-- pv_equiv track=rewrite | github.com/bojan2110/rbtl_graphrag | ai/agent/graph_analytics_agent.py | _summarize_schema_for_tool_selection
-- ===== SOURCE A (Python) =====
-- def _summarize_schema_for_tool_selection(full_schema: str) -> str:
--     """Create a concise schema summary with just node labels and relationship types.
--
--     This reduces prompt size while keeping essential information for tool selection.
--     """
--     if not full_schema or full_schema == "Graph schema not available.":
--         return full_schema
--
--     # Extract node labels and relationship types from the schema
--     # The schema format is:
--     # Node properties:
--     # :`Label` {props...}
--     # ...
--     # Relationship properties:
--     # :`REL_TYPE` {props...}
--     # ...
--     # The relationships:
--     # (:Label)-[:REL_TYPE]->(:Label)
--
--     lines = full_schema.split('\n')
--     node_labels = []
--     rel_types = []
--     relationships = []
--
--     in_node_props = False
--     in_rel_props = False
--     in_rels = False
--
--     for line in lines:
--         if 'Node properties:' in line:
--             in_node_props = True
--             in_rel_props = False
--             in_rels = False
--             continue
--         elif 'Relationship properties:' in line:
--             in_node_props = False
--             in_rel_props = True
--             in_rels = False
--             continue
--         elif 'The relationships:' in line:
--             in_node_props = False
--             in_rel_props = False
--             in_rels = True
--             continue
--
--         if in_node_props and line.strip().startswith(':`'):
--             # Extract label: :`Label` {props...}
--             label = line.split('`')[1] if '`' in line else None
--             if label:
--                 node_labels.append(label)
--         elif in_rel_props and line.strip().startswith(':`'):
--             # Extract relationship type: :`REL_TYPE` {props...}
--             rel_type = line.split('`')[1] if '`' in line else None
--             if rel_type:
--                 rel_types.append(rel_type)
--         elif in_rels and ')-[:' in line:
--             # Extract relationship: (:Label)-[:REL_TYPE]->(:Label)
--             relationships.append(line.strip())
--
--     # Build concise summary
--     summary_parts = []
--     if node_labels:
--         summary_parts.append(f"Node labels: {', '.join(sorted(set(node_labels)))}")
--     if rel_types:
--         summary_parts.append(f"Relationship types: {', '.join(sorted(set(rel_types)))}")
--     if relationships:
--         summary_parts.append(f"Key relationships:\n" + "\n".join(relationships[:10]))  # Limit to first 10
--
--     return "\n".join(summary_parts) if summary_parts else "Graph schema summary not available."
-- ===== SOURCE B (Python) =====
-- def _summarize_schema_for_tool_selection(full_schema: str) -> str:
--     """Chunk-splitting rewrite: instead of a per-line flag state machine, cut
--     the line list into (section, chunk) pieces at header lines, then extract
--     labels/types/relationships from whole chunks at once."""
--     if not full_schema or full_schema == "Graph schema not available.":
--         return full_schema
--
--     def header_kind(line):
--         if 'Node properties:' in line:
--             return 1
--         if 'Relationship properties:' in line:
--             return 2
--         if 'The relationships:' in line:
--             return 3
--         return 0
--
--     # Split the lines into chunks at header lines; each chunk is tagged with
--     # the section announced by the header preceding it (0 = before any header).
--     def chunks(ls, sec):
--         out = []
--         while True:
--             i = next((j for j, ln in enumerate(ls) if header_kind(ln)), None)
--             if i is None:
--                 out.append((sec, ls))
--                 return out
--             out.append((sec, ls[:i]))
--             sec, ls = header_kind(ls[i]), ls[i + 1:]
--
--     def names(chunk):
--         return [l.split('`')[1] for l in chunk
--                 if l.strip().startswith(':`') and '`' in l and l.split('`')[1]]
--
--     parts = chunks(full_schema.split('\n'), 0)
--     node_labels = [n for sec, ch in parts if sec == 1 for n in names(ch)]
--     rel_types = [n for sec, ch in parts if sec == 2 for n in names(ch)]
--     relationships = [l.strip() for sec, ch in parts if sec == 3
--                      for l in ch if ')-[:' in l]
--
--     summary_parts = []
--     if node_labels:
--         summary_parts.append("Node labels: " + ", ".join(sorted(set(node_labels))))
--     if rel_types:
--         summary_parts.append("Relationship types: " + ", ".join(sorted(set(rel_types))))
--     if relationships:
--         summary_parts.append("Key relationships:\n" + "\n".join(relationships[:10]))
--
--     return "\n".join(summary_parts) if summary_parts else "Graph schema summary not available."
-- ===== Notes on version B (the rewrite author's own statement) =====
-- stated objective: alternative
-- what changed: Replaces A's per-line state machine with three boolean section flags by a splitter that cuts the line list into section-tagged chunks at header lines (scan for the next header, slice, repeat) and then extracts labels/types/relationships from whole chunks with comprehensions.
import Mathlib
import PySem

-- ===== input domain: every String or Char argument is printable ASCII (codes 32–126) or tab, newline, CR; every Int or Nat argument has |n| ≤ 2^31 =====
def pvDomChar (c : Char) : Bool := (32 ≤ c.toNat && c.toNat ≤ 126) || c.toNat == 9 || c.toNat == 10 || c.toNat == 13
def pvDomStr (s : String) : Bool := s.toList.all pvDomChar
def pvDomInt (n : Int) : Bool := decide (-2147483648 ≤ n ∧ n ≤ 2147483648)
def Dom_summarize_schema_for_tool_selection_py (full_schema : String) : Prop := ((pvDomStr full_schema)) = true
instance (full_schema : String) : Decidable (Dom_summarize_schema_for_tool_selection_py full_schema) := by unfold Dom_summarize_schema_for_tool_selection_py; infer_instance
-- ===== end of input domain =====

-- B replaces A's per-line flag state machine by a chunk-splitting decomposition (cut the
-- lines at header lines into tagged chunks, then extract from whole chunks); same cost.


-- ===== PORT A =====
-- line.split('`')[1] if '`' in line else None  (when '`' ∈ line, split has ≥ 2 parts,
-- so Python's [1] never raises; pyGet? returns it as `some`)
def pvBacktickName (line : String) : Option String :=
  if PySem.Str.isIn "`" line then
    PySem.List.pyGet? ((PySem.Str.split? line "`").getD []) 1
  else none

-- one iteration of A's loop over (node_labels, rel_types, relationships,
-- in_node_props, in_rel_props, in_rels); Python's `if label:` truthiness is
-- `label is not None and label != ""`, rendered as `(label).getD "" ≠ ""`
def pvStepA (st : List String × List String × List String × Bool × Bool × Bool)
    (line : String) : List String × List String × List String × Bool × Bool × Bool :=
  let (node_labels, rel_types, relationships, in_node_props, in_rel_props, in_rels) := st
  if PySem.Str.isIn "Node properties:" line then
    (node_labels, rel_types, relationships, true, false, false)
  else if PySem.Str.isIn "Relationship properties:" line then
    (node_labels, rel_types, relationships, false, true, false)
  else if PySem.Str.isIn "The relationships:" line then
    (node_labels, rel_types, relationships, false, false, true)
  else if in_node_props && PySem.Str.startswith (PySem.Str.strip line) ":`" then
    if (pvBacktickName line).getD "" ≠ "" then
      (node_labels ++ [(pvBacktickName line).getD ""], rel_types, relationships,
       in_node_props, in_rel_props, in_rels)
    else st
  else if in_rel_props && PySem.Str.startswith (PySem.Str.strip line) ":`" then
    if (pvBacktickName line).getD "" ≠ "" then
      (node_labels, rel_types ++ [(pvBacktickName line).getD ""], relationships,
       in_node_props, in_rel_props, in_rels)
    else st
  else if in_rels && PySem.Str.isIn ")-[:" line then
    (node_labels, rel_types, relationships ++ [PySem.Str.strip line],
     in_node_props, in_rel_props, in_rels)
  else st

def summarize_schema_for_tool_selection_py (full_schema : String) : String :=
  if full_schema = "" || full_schema = "Graph schema not available." then full_schema
  else
    let lines := (PySem.Str.split? full_schema "\n").getD []
    let st := lines.foldl pvStepA ([], [], [], false, false, false)
    let node_labels := st.1
    let rel_types := st.2.1
    let relationships := st.2.2.1
    let summary_parts : List String := []
    let summary_parts := if node_labels ≠ [] then
        summary_parts ++ ["Node labels: " ++ PySem.Str.join ", " (PySem.List.sorted (PySem.Set.ofList node_labels) id)]
      else summary_parts
    let summary_parts := if rel_types ≠ [] then
        summary_parts ++ ["Relationship types: " ++ PySem.Str.join ", " (PySem.List.sorted (PySem.Set.ofList rel_types) id)]
      else summary_parts
    let summary_parts := if relationships ≠ [] then
        summary_parts ++ ["Key relationships:\n" ++ PySem.Str.join "\n" (PySem.List.slice relationships none (some 10))]
      else summary_parts
    if summary_parts ≠ [] then PySem.Str.join "\n" summary_parts
    else "Graph schema summary not available."

-- ===== PORT B =====
-- Source B's header_kind: precedence of the three header substrings, 0 = no header
def pvHeaderKind (line : String) : Nat :=
  if PySem.Str.isIn "Node properties:" line then 1
  else if PySem.Str.isIn "Relationship properties:" line then 2
  else if PySem.Str.isIn "The relationships:" line then 3
  else 0

-- Source B's `next((j for j, ln in enumerate(ls) if header_kind(ln)), None)` plus the
-- slices ls[:i] / ls[i+1:], realized exactly as the split at the first header line
def pvSplitHeader : List String → Option (List String × Nat × List String)
  | [] => none
  | l :: ls =>
    if pvHeaderKind l ≠ 0 then some ([], pvHeaderKind l, ls)
    else (pvSplitHeader ls).map (fun p => (l :: p.1, p.2.1, p.2.2))

-- termination measure for pvChunks' while-loop
lemma pvSplitHeader_length : ∀ (ls pre : List String) (k : Nat) (suf : List String),
    pvSplitHeader ls = some (pre, k, suf) → suf.length < ls.length := by
  intro ls
  induction ls with
  | nil => intro pre k suf h; simp [pvSplitHeader] at h
  | cons l t ih =>
    intro pre k suf h
    simp only [pvSplitHeader] at h
    split_ifs at h with hk
    · cases h
      simp
    · cases hsp : pvSplitHeader t with
      | none => rw [hsp] at h; simp at h
      | some v =>
        rw [hsp] at h
        simp only [Option.map_some, Option.some.injEq, Prod.mk.injEq] at h
        obtain ⟨-, -, h3⟩ := h
        subst h3
        exact Nat.lt_succ_of_lt (ih v.1 v.2.1 v.2.2 (by rw [hsp]))

-- Source B's chunks(ls, sec): split at header lines, tagging each chunk with its section
def pvChunks (ls : List String) (sec : Nat) : List (Nat × List String) :=
  match _h : pvSplitHeader ls with
  | none => [(sec, ls)]
  | some (pre, k, suf) => (sec, pre) :: pvChunks suf k
termination_by ls.length
decreasing_by exact pvSplitHeader_length ls pre k suf _h

-- Source B's names(chunk) comprehension
def pvNames (chunk : List String) : List String :=
  chunk.filterMap (fun l =>
    if PySem.Str.startswith (PySem.Str.strip l) ":`" ∧ PySem.Str.isIn "`" l ∧
       (PySem.List.pyGet? ((PySem.Str.split? l "`").getD []) 1).getD "" ≠ "" then
      some ((PySem.List.pyGet? ((PySem.Str.split? l "`").getD []) 1).getD "")
    else none)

::::::::::

◆ The problem
The lines from the beginning of the records through the line containing "Build concise summary" should be reproduced exactly. Include nothing else.

◆ Written answer
-- pv_equiv track=rewrite | github.com/bojan2110/rbtl_graphrag | ai/agent/graph_analytics_agent.py | _summarize_schema_for_tool_selection
-- ===== SOURCE A (Python) =====
-- def _summarize_schema_for_tool_selection(full_schema: str) -> str:
--     """Create a concise schema summary with just node labels and relationship types.
--
--     This reduces prompt size while keeping essential information for tool selection.
--     """
--     if not full_schema or full_schema == "Graph schema not available.":
--         return full_schema
--
--     # Extract node labels and relationship types from the schema
--     # The schema format is:
--     # Node properties:
--     # :`Label` {props...}
--     # ...
--     # Relationship properties:
--     # :`REL_TYPE` {props...}
--     # ...
--     # The relationships:
--     # (:Label)-[:REL_TYPE]->(:Label)
--
--     lines = full_schema.split('\n')
--     node_labels = []
--     rel_types = []
--     relationships = []
--
--     in_node_props = False
--     in_rel_props = False
--     in_rels = False
--
--     for line in lines:
--         if 'Node properties:' in line:
--             in_node_props = True
--             in_rel_props = False
--             in_rels = False
--             continue
--         elif 'Relationship properties:' in line:
--             in_node_props = False
--             in_rel_props = True
--             in_rels = False
--             continue
--         elif 'The relationships:' in line:
--             in_node_props = False
--             in_rel_props = False
--             in_rels = True
--             continue
--
--         if in_node_props and line.strip().startswith(':`'):
--             # Extract label: :`Label` {props...}
--             label = line.split('`')[1] if '`' in line else None
--             if label:
--                 node_labels.append(label)
--         elif in_rel_props and line.strip().startswith(':`'):
--             # Extract relationship type: :`REL_TYPE` {props...}
--             rel_type = line.split('`')[1] if '`' in line else None
--             if rel_type:
--                 rel_types.append(rel_type)
--         elif in_rels and ')-[:' in line:
--             # Extract relationship: (:Label)-[:REL_TYPE]->(:Label)
--             relationships.append(line.strip())
--
--     # Build concise summary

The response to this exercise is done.